Recessions Vs. Negative Output Gaps

Two observations: (i) recessions do not necessarily coincide with negative output gaps (although they do seem to coincide with the beginning of periods of negative output gaps); and (ii) recoveries do not always coincide with positive output gaps. [This is an update of a 2008 post.]

This distinction can be illustrated by reference to the evolution of output in 2020, and forecasts.

Figure 1: Real GDP (bn Ch.2012$, SAAR) (black line),potential GDP (gray line), CBO July projection (red line), and WSJ panel July survey mean (teal line). Hypothetical recession dates based upon NBER-defined peak date and 2020Q2 trough, shaded pink. Source: BEA, GDP 2020Q1 3rd release, and CBO, An Update of the Economic Outlook (July 2020), [data], NBER, and author’s calculations.

This difference is obvious when one thinks about it, given the NBER Business Cycle Dating Committee‘s definition of a recession (or “contraction”) as the following:

A recession is a significant decline in economic activity spread across the economy, lasting more than a few months, normally visible in real GDP, real income, employment, industrial production, and wholesale-retail sales. A recession begins just after the economy reaches a peak of activity and ends as the economy reaches its trough. Between trough and peak, the economy is in an expansion. Expansion is the normal state of the economy; most recessions are brief and they have been rare in recent decades.

That is a recession is the description of the first derivative of economic activity (broadly defined) taking on a negative value, while an output gap is a description of output relative to the output level consistent with the “normal” utilization of factors of production (also “full-employment”). For details of how CBO calculates potential GDP, see this document.

In the hypothetical recession dates shown above in pink, I use the NBER’s recently identified peak in 2019Q4 (for quarterly data, 2020M02 for monthly) as the start of the recession, and the lowest level of GDP in 2020Q2 as the “trough” (keeping in mind NBER does not use GDP as the sole indicator of economic activity; nor does the NBER use the oft-cited “2-consecutive quarter” rule of thumb). Then the recession is from 2019Q4 to 2020Q2, and expansion/recovery from 2020Q2 onward. In contrast, the negative output gap is obtains from 2020Q1 through the end of the sample in the graph. In fact, CBO projects that output will get within 1% of potential by 2027Q2. In other words, the technical (or NBER business cycle) definition of recovery doesn’t match the popular definition. [CEPR uses a slightly different methodology for the eurozone.]

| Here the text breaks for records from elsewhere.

-- B replaces A's per-character scan with three str.find calls, filtered for hits and resolved
-- by minimum index through a label table (measured faster: C-level find vs a Python char loop).

-- ===== PORT A =====
-- the for-loop over range(len(t)): i is the loop index, rest = t.drop i the unscanned suffix
def convAux (t : String) (i : Nat) : List Char → String
  | [] => t ++ "\t" ++ "O"
  | c :: rest =>
    if c = ',' then String.ofList (PySem.Chars.slice t.toList none (some (i : Int))) ++ "\t" ++ "COMMA"
    else if c = '.' then String.ofList (PySem.Chars.slice t.toList none (some (i : Int))) ++ "\t" ++ "PERIOD"
    else if c = '?' then String.ofList (PySem.Chars.slice t.toList none (some (i : Int))) ++ "\t" ++ "QUESTION"
    else convAux t (i + 1) rest

def convert_word (text : String) : String :=
  let t := PySem.Str.strip text
  if t = "" then ""
  else convAux t 0 t.toList

-- ===== PORT B =====
-- min(cands, key=lambda p: p[0]): first pair with strictly smallest first component
def minByFst (p : Int × String) (ps : List (Int × String)) : Int × String :=
  ps.foldl (fun b q => if q.1 < b.1 then q else b) p

def convert_word_alt (text : String) : String :=
  let t := PySem.Str.strip text
  if t = "" then ""
  else
    let cands := ([(PySem.Str.find t ",", "COMMA"), (PySem.Str.find t ".", "PERIOD"),
                   (PySem.Str.find t "?", "QUESTION")]).filter (fun p => p.1 ≠ -1)
    match cands with
    | [] => t ++ "\t" ++ "O"
    | p :: ps =>
      let q := minByFst p ps
      String.ofList (PySem.Chars.slice t.toList none (some q.1)) ++ "\t" ++ q.2

-- ===== PRECONDITION & SPEC =====
def Spec_convert_word (text : String) (out : String) : Prop := out = convert_word_alt text
instance (text : String) (out : String) : Decidable (Spec_convert_word text out) := by unfold Spec_convert_word; infer_instance

-- ===== CLAIM (what is proved, stated in full; the proofs are below) =====
def Claim_equal_convert_word : Prop := ∀ (text : String), Dom_convert_word text → Spec_convert_word text (convert_word text)

-- ===== LEMMAS AND PROOFS =====

-- first punctuation of a char list, with its label (the common specification of both ports)
def fp : List Char → Option (Nat × String)
  | [] => none
  | c :: rest =>
    if c = ',' then some (0, "COMMA")
    else if c = '.' then some (0, "PERIOD")
    else if c = '?' then some (0, "QUESTION")
    else (fp rest).map (fun p => (p.1 + 1, p.2))

-- B's candidate/filter/min computation, on the char list
def pick : List (Int × String) → Option (Int × String)
  | [] => none
  | p :: ps => some (minByFst p ps)

def fpB (l : List Char) : Option (Int × String) :=
  pick (([(PySem.Chars.find l [','], "COMMA"), (PySem.Chars.find l ['.'], "PERIOD"),
          (PySem.Chars.find l ['?'], "QUESTION")]).filter (fun p => p.1 ≠ -1))

theorem singleton_prefix_iff (d : Char) (l : List Char) : [d] <+: l ↔ ∃ r, l = d :: r := by
  cases l with
  | nil => simp
  | cons c r =>
    constructor
    · rintro ⟨s, hs⟩
      rw [List.singleton_append] at hs
      injection hs with h1 h2
      exact ⟨r, by rw [h1]⟩
    · rintro ⟨r', hr⟩
      injection hr with h1 h2
      exact ⟨r', by simp [h1, h2]⟩

theorem find_eq_of (l sub : List Char) (n : Nat) (h1 : sub <+: l.drop n)
    (h2 : ∀ i < n, ¬ sub <+: l.drop i) : PySem.Chars.find l sub = n := by
  have hinf : sub <:+: l := (h1.isInfix).trans (l.drop_suffix n).isInfix
  have hge : 0 ≤ PySem.Chars.find l sub := (PySem.Chars.find_nonneg_iff l sub).2 hinf
  obtain ⟨hp, hmin⟩ := PySem.Chars.find_spec hge
  have : (PySem.Chars.find l sub).toNat = n := by
    rcases Nat.lt_trichotomy (PySem.Chars.find l sub).toNat n with h | h | h
    · exact absurd hp (h2 _ h)
    · exact h
    · exact absurd h1 (hmin n h)
  omega

theorem find_singleton_cons (c d : Char) (l : List Char) :
    PySem.Chars.find (c :: l) [d] =
      if c = d then 0
      else if PySem.Chars.find l [d] = -1 then -1 else PySem.Chars.find l [d] + 1 := by
  by_cases hc : c = d
  · subst hc
    rw [if_pos rfl]
    exact find_eq_of _ _ 0 ((singleton_prefix_iff _ _).2 ⟨l, rfl⟩) (by omega)
  · rw [if_neg hc]
    by_cases hf : PySem.Chars.find l [d] = -1
    · rw [if_pos hf]
      have hnot : ¬ [d] <:+: l := (PySem.Chars.find_eq_neg_one_iff l [d]).1 hf
      apply (PySem.Chars.find_eq_neg_one_iff _ _).2
      rw [List.singleton_infix_iff] at *
      simp [hnot, Ne.symm hc]
    · rw [if_neg hf]
      have hge : 0 ≤ PySem.Chars.find l [d] := by
        have := PySem.Chars.neg_one_le_find l [d]
        omega
      obtain ⟨hp, hmin⟩ := PySem.Chars.find_spec hge
      set m := (PySem.Chars.find l [d]).toNat with hm
      have hfm : PySem.Chars.find l [d] = (m : Int) := by omega
      rw [hfm]
      have : PySem.Chars.find (c :: l) [d] = ((m + 1 : Nat) : Int) := by
        apply find_eq_of
        · simpa using hp
        · intro i hi
          cases i with
          | zero =>
            rw [singleton_prefix_iff]
            rintro ⟨r, hr⟩
            injection hr with hh _
            exact hc hh
          | succ j =>
            simpa using hmin j (by omega)
      rw [this]; push_cast; ring
-- [i for i, x in enumerate(s) if x == e], with offset start: the filtered range, shifted.
lemma pvIdxs (s : List Int) (e : Int) :
    ∀ k : Nat,
      (((PySem.List.enumerate s (k : Int)).filter (fun p => p.2 == e)).map (fun p => p.1))
        = ((List.range s.length).filter (fun i => s.getD i 0 == e)).map (fun i => ((k + i : Nat) : Int)) := by
  induction s with
  | nil => intro k; simp [PySem.List.enumerate_nil]
  | cons x s ih =>
      intro k
      have htail :
          ((PySem.List.enumerate s ((k : Int) + 1)).filter (fun p => p.2 == e)).map (fun p => p.1)
            = ((List.range s.length).filter (fun i => s.getD i 0 == e)).map
                (fun i => ((k + 1 + i : Nat) : Int)) := by
        have h := ih (k + 1)
        rw [show ((k + 1 : Nat) : Int) = (k : Int) + 1 by push_cast; ring] at h
        exact h
      have hmapfilter :
          List.filter (fun i => (x :: s).getD i 0 == e) (List.map Nat.succ (List.range s.length))
            = List.map Nat.succ (List.filter (fun i => s.getD i 0 == e) (List.range s.length)) := by
        rw [List.filter_map]
        have hp : ((fun i => (x :: s).getD i 0 == e) ∘ Nat.succ) = (fun i => s.getD i 0 == e) := by
          funext i
          simp [Function.comp_def]
        rw [hp]
      have hmap2 :
          List.map (fun i => ((k + i : Nat) : Int))
              (List.map Nat.succ (List.filter (fun i => s.getD i 0 == e) (List.range s.length)))
            = ((List.range s.length).filter (fun i => s.getD i 0 == e)).map
                (fun i => ((k + 1 + i : Nat) : Int)) := by
        rw [List.map_map]
        apply List.map_congr_left
        intro i _
        simp only [Function.comp_def, Nat.succ_eq_add_one]
        congr 1
        omega
      rw [PySem.List.enumerate_cons, List.length_cons, List.range_succ_eq_map,
          List.filter_cons, List.filter_cons, hmapfilter]
      by_cases hx : x == e
      · simp only [List.getD_cons_zero, hx, if_pos, List.map_cons, htail, hmap2]
        norm_num
      · simp only [List.getD_cons_zero, hx, Bool.false_eq_true, if_neg, not_false_iff,
          List.map_cons, htail, hmap2]

lemma pvIdxs0 (s : List Int) (e : Int) :
    (((PySem.List.enumerate s).filter (fun p => p.2 == e)).map (fun p => p.1))
      = ((List.range s.length).filter (fun i => s.getD i 0 == e)).map (fun i => ((i : Nat) : Int)) := by
  have h := pvIdxs s e 0
  rw [show ((0 : Nat) : Int) = (0 : Int) by simp] at h
  rw [h]
  apply List.map_congr_left
  intro i _
  norm_num

-- count of e in the first j elements = number of matching indices below j.
lemma pvCountRange (s : List Int) (e : Int) :
    ∀ j : Nat, j ≤ s.length →
      ((List.range j).filter (fun i => s.getD i 0 == e)).length = (s.take j).count e := by
  intro j
  induction j with
  | zero => intro _; simp
  | succ j ih =>
      intro hj
      have hj' : j < s.length := by omega
      have hget : s[j]? = some (s.getD j 0) := by
        rw [List.getElem?_eq_getElem hj']
        rw [List.getD_eq_getElem?_getD, List.getElem?_eq_getElem hj']
        rfl
      rw [List.range_succ, List.filter_append, List.take_succ, List.length_append,
          ih (by omega), List.count_append, hget]
      simp only [Option.toList_some, List.filter_cons, List.filter_nil]
      by_cases h : (s[j]?.getD 0) = e
      · simp [h]
      · simp [h, Ne.symm h]

-- rank: the index j sits in its class's occurrence list at position (s.take j).count e.
lemma pvRank (s : List Int) (j : Nat) (hj : j < s.length) :
    (((List.range s.length).filter (fun i => s.getD i 0 == s.getD j 0)).map
        (fun i => ((i : Nat) : Int)))[(s.take j).count (s.getD j 0)]?
      = some ((j : Nat) : Int) := by
  have hr : List.range s.length
      = List.range (j + 1) ++ (List.range (s.length - (j + 1))).map (fun i => (j + 1) + i) := by
    have h2 : List.range ((j + 1) + (s.length - (j + 1)))
        = List.range (j + 1) ++ (List.range (s.length - (j + 1))).map (fun i => (j + 1) + i) :=
      List.range_add
    rw [show (j + 1) + (s.length - (j + 1)) = s.length by omega] at h2
    exact h2
  have hfj : List.filter (fun i => s.getD i 0 == s.getD j 0) [j] = [j] := by simp
  have hocc : (List.range s.length).filter (fun i => s.getD i 0 == s.getD j 0)
      = (List.range j).filter (fun i => s.getD i 0 == s.getD j 0)
        ++ ([j] ++ ((List.range (s.length - (j + 1))).map (fun i => (j + 1) + i)).filter
              (fun i => s.getD i 0 == s.getD j 0)) := by
    rw [hr, List.filter_append, List.range_succ, List.filter_append, hfj, List.append_assoc]
  have hlen := pvCountRange s (s.getD j 0) j (by omega)
  rw [List.getElem?_map, hocc,
      List.getElem?_append_right (by rw [hlen]),
      show (s.take j).count (s.getD j 0)
          - ((List.range j).filter (fun i => s.getD i 0 == s.getD j 0)).length = 0 by omega]
  simp

-- Inner scatter loop: length is preserved.
lemma pvInner_length (nb : Int) (l : List Int) :
    ∀ (k0 : Int) (r : List Bool),
      ((PySem.List.enumerate l k0).foldl
        (fun r q => if q.1 < nb then r.set q.2.toNat true else r) r).length = r.length := by
  induction l with
  | nil => intro k0 r; simp [PySem.List.enumerate_nil]
  | cons x l ih =>
      intro k0 r
      rw [PySem.List.enumerate_cons, List.foldl_cons]
      by_cases h : k0 < nb
      · simp only [h, ite_true, ih, List.length_set]
      · simp only [h, ite_false, ih]

-- Inner scatter loop: positions not in l are untouched.
lemma pvInner_other (nb : Int) (l : List Int) :
    ∀ (k0 : Int) (r : List Bool) (j : Nat), (∀ x ∈ l, 0 ≤ x) → ((j : Nat) : Int) ∉ l →
      ((PySem.List.enumerate l k0).foldl
        (fun r q => if q.1 < nb then r.set q.2.toNat true else r) r)[j]? = r[j]? := by
  induction l with
  | nil => intro k0 r j _ _; simp [PySem.List.enumerate_nil]
  | cons x l ih =>
      intro k0 r j hnn hmem
      rw [PySem.List.enumerate_cons, List.foldl_cons]
      have hxj : x.toNat ≠ j := by
        intro h
        exact hmem (by
          have hx : 0 ≤ x := hnn x (by simp)
          have : ((j : Nat) : Int) = x := by rw [← h, Int.toNat_of_nonneg hx]
          simp [this])
      have hrest := ih (k0 + 1) (if k0 < nb then r.set x.toNat true else r) j
        (fun y hy => hnn y (by simp [hy])) (fun h => hmem (by simp [h]))
      by_cases h : k0 < nb
      · simp only [h, if_pos] at hrest ⊢
        rw [hrest, List.getElem?_set_ne hxj]
      · simp only [h, ite_false] at hrest ⊢
        exact hrest

-- Inner scatter loop: the position at rank k ends up decide (k0 + k < nb).
lemma pvInner_mem (nb : Int) (l : List Int) :
    ∀ (k0 : Int) (r : List Bool) (k j : Nat), (∀ x ∈ l, 0 ≤ x) → l.Nodup →
      l[k]? = some ((j : Nat) : Int) → r[j]? = some false →
      ((PySem.List.enumerate l k0).foldl
        (fun r q => if q.1 < nb then r.set q.2.toNat true else r) r)[j]? =
        some (decide (k0 + (k : Int) < nb)) := by
  induction l with
  | nil => intro k0 r k j _ _ hk _; simp at hk
  | cons x l ih =>
      intro k0 r k j hnn hnd hk hr
      rw [PySem.List.enumerate_cons, List.foldl_cons]
      have hjlen : j < r.length := by
        obtain ⟨h, -⟩ := List.getElem?_eq_some_iff.mp hr
        exact h
      cases k with
      | zero =>
          have hx : x = ((j : Nat) : Int) := by simpa using hk
          have hxT : x.toNat = j := by rw [hx]; simp
          have hnotmem : ((j : Nat) : Int) ∉ l := by
            rw [← hx]; exact (List.nodup_cons.mp hnd).1
          by_cases h : k0 < nb
          · simp only [h, if_pos]
            rw [pvInner_other nb l (k0 + 1) _ j (fun y hy => hnn y (by simp [hy])) hnotmem,
                hxT, List.getElem?_set_self hjlen]
            simp; omega
          · simp only [h, ite_false]
            rw [pvInner_other nb l (k0 + 1) _ j (fun y hy => hnn y (by simp [hy])) hnotmem, hr]
            simp; omega
      | succ k =>
          have hmem : ((j : Nat) : Int) ∈ l := by
            have hk2 : l[k]? = some ((j : Nat) : Int) := by simpa using hk
            obtain ⟨h, he⟩ := List.getElem?_eq_some_iff.mp hk2
            exact he ▸ List.getElem_mem h
          have hxj : x ≠ ((j : Nat) : Int) := by
            intro h; exact (List.nodup_cons.mp hnd).1 (h ▸ hmem)
          have hxT : x.toNat ≠ j := by
            intro h
            exact hxj (by
              have hx0 : 0 ≤ x := hnn x (by simp)
              rw [← h, Int.toNat_of_nonneg hx0])
          have hk' : l[k]? = some ((j : Nat) : Int) := by simpa using hk
          have step : ∀ r' : List Bool, r'[j]? = some false →
              ((PySem.List.enumerate l (k0 + 1)).foldl
                (fun r q => if q.1 < nb then r.set q.2.toNat true else r) r')[j]? =
                some (decide (k0 + ((k : Nat) + 1 : Int) < nb)) := by
            intro r' hr'
            rw [ih (k0 + 1) r' k j (fun y hy => hnn y (by simp [hy]))
                (List.nodup_cons.mp hnd).2 hk' hr']
            congr 1
            have : k0 + 1 + (k : Int) = k0 + ((k : Nat) + 1 : Int) := by ring
            rw [this]
          by_cases h : k0 < nb
          · simp only [h, if_pos]
            rw [step (r.set x.toNat true) (by rw [List.getElem?_set_ne hxT]; exact hr)]
            congr 1
          · simp only [h, ite_false]
            rw [step r hr]
            congr 1
          
-- Membership in a class's index list forces the class.
lemma pvIdxs_mem_class (events : List Int) (e : Int) (j : Nat)
    (h : ((j : Nat) : Int) ∈ (((PySem.List.enumerate events).filter (fun p => p.2 == e)).map (fun p => p.1))) :
    events.getD j 0 = e := by
  rw [pvIdxs0] at h
  obtain ⟨i, hi, hij⟩ := List.mem_map.mp h
  have : i = j := by exact_mod_cast hij
  subst this
  have := List.of_mem_filter hi
  simpa using this

-- Outer fold over classes: length is preserved.
lemma pvOuter_length (nb : Int) (events : List Int) (ks : List Int) :
    ∀ r : List Bool,
      (ks.foldl
        (fun result e =>
          (PySem.List.enumerate
            (((PySem.List.enumerate events).filter (fun p => p.2 == e)).map (fun p => p.1))).foldl
            (fun r q => if q.1 < nb then r.set q.2.toNat true else r) result)
        r).length = r.length := by
  induction ks with
  | nil => intro r; rfl
  | cons e ks ih => intro r; rw [List.foldl_cons, ih, pvInner_length]

-- Outer fold: classes other than j's never touch j.
lemma pvOuter_preserve (nb : Int) (events : List Int) (j : Nat) (ks : List Int) :
    ∀ r : List Bool, (∀ e ∈ ks, e ≠ events.getD j 0) →
      (ks.foldl
        (fun result e =>
          (PySem.List.enumerate
            (((PySem.List.enumerate events).filter (fun p => p.2 == e)).map (fun p => p.1))).foldl
            (fun r q => if q.1 < nb then r.set q.2.toNat true else r) result)
        r)[j]? = r[j]? := by
  induction ks with
  | nil => intro r _; rfl
  | cons e ks ih =>
      intro r hne
      rw [List.foldl_cons, ih _ (fun e' he' => hne e' (by simp [he'])),
          pvInner_other nb _ _ _ j ?_ ?_]
      · intro x hx
        rw [pvIdxs0] at hx
        obtain ⟨i, _, hij⟩ := List.mem_map.mp hx
        omega
      · intro hmem
        exact hne e (by simp) (pvIdxs_mem_class events e j hmem).symm

-- Outer fold: j's own class writes decide (rank < nb), and nothing later disturbs it.
lemma pvOuter_hit (nb : Int) (events : List Int) (j : Nat) (hj : j < events.length) (ks : List Int) :
    ∀ r : List Bool, ks.Nodup → events.getD j 0 ∈ ks → r[j]? = some false →
      (ks.foldl
        (fun result e =>
          (PySem.List.enumerate
            (((PySem.List.enumerate events).filter (fun p => p.2 == e)).map (fun p => p.1))).foldl
            (fun r q => if q.1 < nb then r.set q.2.toNat true else r) result)
        r)[j]? = some (decide ((((events.take j).count (events.getD j 0) : Nat) : Int) < nb)) := by
  induction ks with
  | nil => intro r _ h _; simp at h
  | cons e ks ih =>
      intro r hnd hmem hr
      rw [List.foldl_cons]
      by_cases he : e = events.getD j 0
      · subst he
        rw [pvOuter_preserve nb events j ks _
            (fun e' he' h' => absurd (h' ▸ he') (List.nodup_cons.mp hnd).1)]
        rw [pvInner_mem nb _ 0 r ((events.take j).count (events.getD j 0)) j ?_ ?_ ?_ hr]
        · norm_num
        · intro x hx
          rw [pvIdxs0] at hx
          obtain ⟨i, hi, hij⟩ := List.mem_map.mp hx
          omega
        · rw [pvIdxs0]
          exact (List.nodup_range.filter _).map (fun a b hab => by exact_mod_cast hab)
        · rw [pvIdxs0]
          exact pvRank events j hj
      · have hne : ((j : Nat) : Int) ∉
            (((PySem.List.enumerate events).filter (fun p => p.2 == e)).map (fun p => p.1)) := by
          intro h
          exact he (pvIdxs_mem_class events e j h).symm
        rw [ih _ (List.nodup_cons.mp hnd).2 (by
              rcases List.mem_cons.mp hmem with h | h
              · exact absurd h.symm he
              · exact h) (by
              rw [pvInner_other nb _ _ _ j ?_ hne]
              · exact hr
              · intro x hx
                rw [pvIdxs0] at hx
                obtain ⟨i, _, hij⟩ := List.mem_map.mp hx
                omega)]

-- B computes pvMark as well (pointwise, then by extensionality).
lemma pvAltB (nb : Int) (events : List Int) :
    transform_nb_trials_from_events_alt nb events = pvMark nb [] events := by
  apply List.ext_getElem?
  intro j
  by_cases hj : j < events.length
  · have hmem : events.getD j 0 ∈ PySem.Set.ofList events := by
      rw [PySem.Set.mem_ofList]
      have : events.getD j 0 = events[j] := by
        rw [List.getD_eq_getElem?_getD, List.getElem?_eq_getElem hj]; rfl
      rw [this]
      exact List.getElem_mem hj
    have hB := pvOuter_hit nb events j hj (PySem.Set.ofList events)
      (List.replicate events.length false) (PySem.Set.nodup_ofList events) hmem
      (by rw [List.getElem?_replicate]; simp [hj])
    unfold transform_nb_trials_from_events_alt
    rw [hB, pvMark_getElem? nb [] events j hj]
    simp
  · have h1 : (transform_nb_trials_from_events_alt nb events)[j]? = none := by
      apply List.getElem?_eq_none
      unfold transform_nb_trials_from_events_alt
      rw [pvOuter_length]
      simp; omega
    have h2 : (pvMark nb [] events)[j]? = none := by
      apply List.getElem?_eq_none
      rw [pvMark_length]; omega
    rw [h1, h2]
-- pv_equiv track=rewrite | github.com/yubocai-poly/-Design-and-Analysis-of-Algorithms | midterm2021/witness.py | compute_witness_trivial
-- ===== SOURCE A (Python) =====
-- def compute_witness_trivial(A,B):
--     n = len(A)
--     W = []
--     for i in range(n):
--         W.append([0]*n)
--     for i in range(n):
--         for j in range(n):
--             for k in range(n):
--                 if A[i][k]*B[k][j] == 1:
--                         W[i][j] = k+1
--     return W
-- ===== SOURCE B (Python) =====
-- def compute_witness_trivial(A, B):
--     n = len(A)
--     W = []
--     for i in range(n):
--         # indices k where A[i][k] could contribute (product == 1 needs A[i][k] in {1,-1}),
--         # scanned in descending order so the FIRST hit is the largest witness
--         cand = [k for k in range(n) if A[i][k] in (1, -1)]
--         cand.reverse()
--         row = []
--         for j in range(n):
--             w = 0
--             for k in cand:
--                 if A[i][k] * B[k][j] == 1:
--                     w = k + 1
--                     break
--             row.append(w)
--         W.append(row)
--     return W
-- ===== Notes on version B (the rewrite author's own statement) =====
-- stated objective: faster
-- what changed: A overwrites W[i][j] on every hit of a full forward k-scan; B precomputes per row i the candidate indices k with A[i][k] in {1,-1} (the only values whose product can be 1), scans them in descending order and stops at the first hit, so the full inner scan over all n indices disappears.
import Mathlib
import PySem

There is of course a complication, one of particular relevance given the debate over a “W-shaped” recovery: if two local minima are sufficiently close together, does it make sense to count the short period between them as including an expansion? For instance, if Daniel Bachmann’s (Deloitte) July forecast (shown in the below figure) turns out to be accurate — and traces the path of the key indicators the NBER BCDC follows –, would that suggest two recessions or one?

Figure 2: GDP in billions of Ch.2012$, SAAR, reported (black bold), WSJ July survey mean (blue), most “W” from Daniel Bachman at Deloitte (green), and one year most optimistic from Sean Snaith at University of Central Florida (red). Source: WSJ July survey, BEA, and author’s calculations.

Of course, the definition of a negative output gap — and determination of what magnitude — depends on an estimates of potential GDP. And this is variable that is not directly observable. CBO uses a production function approach, while time series methods are an alternative. Figure 3 depicts the July 2020 CBO estimate, and a time series method of extracting a trend.

Figure 3: Real GDP (bn Ch.2012$, SAAR) (black line),potential GDP CBO estimate from July 2020 (gray line), from January 2020 (chartreuse line), HP filter (pink line), and CBO July 2020 projection (red line). Source: BEA, GDP 2020Q1 3rd release, and CBO, An Update of the Economic Outlook (July 2020), [data], Budget and Economic Outlook (January 2020), and author’s calculations.

The Hodrick-Prescott filter is a ubiquitous two-sided filter used in time series macroeconometrics and elsewhere. Essentially, the HP filter calculates a trend that minimizes the weighted sum of squared deviations from trend, and squared changes in the the growth rate of the trend. This weighting is controlled by a parameter which is usually set at 1600 for quarterly data. As a public service, I’ll note there are serious hazards associated with this filter, especially when trying to correlate various macro series that have been put through the same filter [1].

There is an additional problem (which is often ignored), namely that the HP filter is two-sided, so that running the filter up to the end point of data will tend to result in the trend being too close to the last data point (in our case, the output gap will be pulled to zero).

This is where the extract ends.